The total value of our investment portfolio was $774.5 million at September 30, 2012 as compared to $652.9 million at December 31, 2011.

Portfolio Activity

During the nine-month period ended September 30, 2012 we made debt and equity commitments to new and existing portfolio companies, including restructured loans, totaling $359.3 million and $17.4 million, respectively. Debt commitments for the nine-month period ended September 30, 2012 included commitments of approximately $241.3 million to 25 new portfolio companies and $118.0 million, including restructured loans, to 21 existing companies. Equity commitments for the nine-month period ended September 30, 2012 included commitments of approximately $14.6 million to two new portfolio companies and $2.8 million to three existing companies.

During the three and nine-month periods ended September 30, 2012, we funded investments in debt securities, totaling approximately $90.8 million and $260.6 million, respectively. During the three and nine-month periods ended September 30, 2012, we funded equity investments of approximately $589,000 and $7.7 million, respectively. During the nine-month period ended September 30, 2012, the Company converted approximately $356,000 of debt to equity in one portfolio company, and the investment in Facebook, Inc. of approximately $9.6 million was transferred from Other Assets to Investments.

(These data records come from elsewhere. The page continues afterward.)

lemma nameC_not_sep {c : Char} (h : isNameC c = true) : isSepC c = false := by
  by_contra hne
  rcases sep_cases (by simpa using hne) with rfl | rfl <;> revert h <;> decide

lemma good_not_sep {c : Char} (h : (isNameC c || c = '(') = true) : isSepC c = false := by
  rcases Bool.or_eq_true_iff.1 h with h1 | h1
  · exact nameC_not_sep h1
  · simp at h1; subst h1; decide

lemma nameC_ne_close {c : Char} (h : isNameC c = true) : c ≠ ')' := by
  rintro rfl; revert h; decide

lemma nameC_ne_open {c : Char} (h : isNameC c = true) : c ≠ '(' := by
  rintro rfl; revert h; decide

lemma dropWhile_head_false {p : Char → Bool} : ∀ {l : List Char} {c : Char} {r : List Char},
    l.dropWhile p = c :: r → p c = false := by
  intro l
  induction l with
  | nil => intro c r h; simp at h
  | cons a t ih =>
    intro c r h
    by_cases ha : p a = true
    · rw [List.dropWhile_cons_of_pos ha] at h; exact ih h
    · rw [List.dropWhile_cons_of_neg (by simpa using ha)] at h
      cases h; simpa using ha

lemma dropWhile_self_of_head {p : Char → Bool} {c : Char} {r : List Char} (h : p c = false) :
    (c :: r).dropWhile p = c :: r :=
  List.dropWhile_cons_of_neg (by simp [h])

lemma parseExprA_nil (f : Nat) : parseExprA f [] = ([], []) := by
  cases f <;> simp [parseExprA]

lemma argLoopA_nil (f : Nat) : argLoopA f [] = ([], []) := by
  cases f <;> simp [argLoopA]

lemma skipB_nil {g d : Nat} {acc : List String} (h : 1 ≤ g) : skipB g [] d acc = acc := by
  obtain ⟨g', rfl⟩ : ∃ g', g = g' + 1 := ⟨g - 1, by omega⟩
  simp [skipB]

lemma dropClose_len_le (l : List Char) : (dropClose l).length ≤ l.length := by
  unfold dropClose; split <;> cases l <;> simp_all

-- the parser never moves the position backwards
lemma lenA : ∀ f : Nat,
    (∀ l, (parseExprA f l).2.length ≤ l.length) ∧ (∀ l, (argLoopA f l).2.length ≤ l.length) := by
  have hdw : ∀ (p : Char → Bool) (l : List Char), (List.dropWhile p l).length ≤ l.length :=
    fun _ _ => List.length_dropWhile_le ..
  intro f
  induction f with
  | zero => constructor <;> intro l <;> simp [parseExprA, argLoopA]
  | succ f ih =>
    constructor
    · intro l
      by_cases he : (l.dropWhile isSepC).isEmpty
      · simp only [parseExprA, if_pos he]
        simpa using hdw isSepC l
      · simp only [parseExprA, if_neg he]
        have hl3 : (((l.dropWhile isSepC).dropWhile isNameC).dropWhile (fun c => c = ' ')).length ≤ l.length :=
          le_trans (hdw ..) (le_trans (hdw ..) (hdw ..))
        by_cases hh : (((l.dropWhile isSepC).dropWhile isNameC).dropWhile (fun c => c = ' ')).head? = some '('
        · simp only [if_pos hh]
          refine le_trans (dropClose_len_le _) (le_trans (ih.2 _) ?_)
          have ht : ((((l.dropWhile isSepC).dropWhile isNameC).dropWhile (fun c => c = ' ')).tail).length
              = (((l.dropWhile isSepC).dropWhile isNameC).dropWhile (fun c => c = ' ')).length - 1 :=
            List.length_tail
          omega
        · simp only [if_neg hh]
          exact hl3
    · intro l
      cases l with
      | nil => simp [argLoopA]
      | cons c r =>
        by_cases hc : c = ')'
        · simp [argLoopA, hc]
        · simp only [argLoopA, if_neg hc]
          by_cases hh : ((c :: r).dropWhile isSepC).head? = some ')'
          · simp only [if_pos hh]
            simpa using hdw isSepC (c :: r)
          · simp only [if_neg hh]
            exact le_trans (ih.2 _) (le_trans (ih.1 _) (hdw ..))

-- and strictly consumes at least one character on a name-or-'(' head
lemma ltA {f : Nat} {c : Char} {r : List Char} (hc : (isNameC c || c = '(') = true) :
    (parseExprA (f + 1) (c :: r)).2.length < (c :: r).length := by
  have hdw : ∀ (p : Char → Bool) (l : List Char), (List.dropWhile p l).length ≤ l.length :=
    fun _ _ => List.length_dropWhile_le ..
  have hsep : isSepC c = false := good_not_sep hc
  simp only [parseExprA, dropWhile_self_of_head hsep, List.isEmpty_cons, Bool.false_eq_true,
    if_false]
  rcases Bool.or_eq_true_iff.1 hc with h1 | h1
  · have hdropN : (c :: r).dropWhile isNameC = r.dropWhile isNameC :=
      List.dropWhile_cons_of_pos h1
    rw [hdropN]
    have hl3 : ((r.dropWhile isNameC).dropWhile (fun c => c = ' ')).length ≤ r.length :=
      le_trans (hdw ..) (hdw ..)
    by_cases hh : ((r.dropWhile isNameC).dropWhile (fun c => c = ' ')).head? = some '('
    · rw [if_pos hh]
      refine lt_of_le_of_lt (le_trans (dropClose_len_le _) ((lenA f).2 _)) ?_
      have ht : (((r.dropWhile isNameC).dropWhile (fun c => c = ' ')).tail).length
          = ((r.dropWhile isNameC).dropWhile (fun c => c = ' ')).length - 1 := List.length_tail
      simp only [List.length_cons]
      omega
    · rw [if_neg hh]
      simp only [List.length_cons]
      omega
  · simp only [decide_eq_true_eq] at h1
    subst h1
    have h2 : ('(' :: r).dropWhile isNameC = '(' :: r := dropWhile_self_of_head (by decide)
    have h3 : ('(' :: r).dropWhile (fun c => c = ' ') = '(' :: r :=
      List.dropWhile_cons_of_neg (by decide)
    rw [h2, h3, if_pos (by simp)]
    refine lt_of_le_of_lt (le_trans (dropClose_len_le _) ((lenA f).2 _)) ?_
    simp

-- RG facts
lemma RG_nil (d : Nat) : RG [] d = true := by cases d <;> simp [RG]

lemma RG_close {r : List Char} {d : Nat} (hd : 1 ≤ d) : RG (')' :: r) d = RG r (d - 1) := by
  obtain ⟨d', rfl⟩ : ∃ d', d = d' + 1 := ⟨d - 1, by omega⟩
  simp [RG]

lemma RG_open {r : List Char} {d : Nat} (hd : 1 ≤ d) : RG ('(' :: r) d = RG r (d + 1) := by
  obtain ⟨d', rfl⟩ : ∃ d', d = d' + 1 := ⟨d - 1, by omega⟩
  simp [RG]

At September 30, 2012, we had unfunded contractual commitments of approximately $66.0 million to 18 new and existing companies. Approximately $39.5 million of these unfunded origination activity commitments are dependent upon the portfolio company reaching certain milestones before our debt commitment becomes available to the portfolio company.

These commitments will be subject to the same underwriting and ongoing portfolio maintenance as the on-balance sheet financial instruments that we hold. Since these commitments may expire without being drawn, unfunded commitments do not necessarily represent future cash requirements. In addition, we have approximately $133.5 million of non-binding term sheets outstanding to 13 new and existing companies at September 30, 2012. Non-binding outstanding term sheets are subject to completion of our due diligence and final approval process, as well as the negotiation of definitive documentation with the prospective portfolio companies. Not all non-binding term sheets are expected to close and do not necessarily represent future cash requirements.

The fair value of the loan portfolio at September 30, 2012 was approximately $693.8 million, compared to a fair value of approximately $513.4 million at September 30, 2011. The fair value of the equity portfolio at September 30, 2012 and 2011 was approximately $47.8 million and $35.8 million, respectively. The fair value of our warrant portfolio at September 30, 2012 and 2011 was approximately $32.9 million and $27.3 million, respectively.

We receive payments in our loan portfolio based on scheduled amortization of the outstanding balances. In addition, we receive repayments of some of our loans prior to their scheduled maturity date. The frequency or volume of these repayments may fluctuate significantly from period to period. During the nine-month period ended September 30, 2012, we received approximately $167.2 million of principal repayments, including normal principal amortization repayments of approximately $94.8 million, and early repayments and of approximately $70.4 million. During the nine-month period ended September 30, 2012, we restructured our debt investments in seven portfolio companies for approximately $68.7 million and converted $356,000 of debt to equity.

During the three-month period ended September 30, 2012, one of our portfolio companies completed an initial public offering. On September 19, 2012, Trulia Inc. completed its initial public offering of 6.0 million shares of common stock at a price to the public of $17.00 per share.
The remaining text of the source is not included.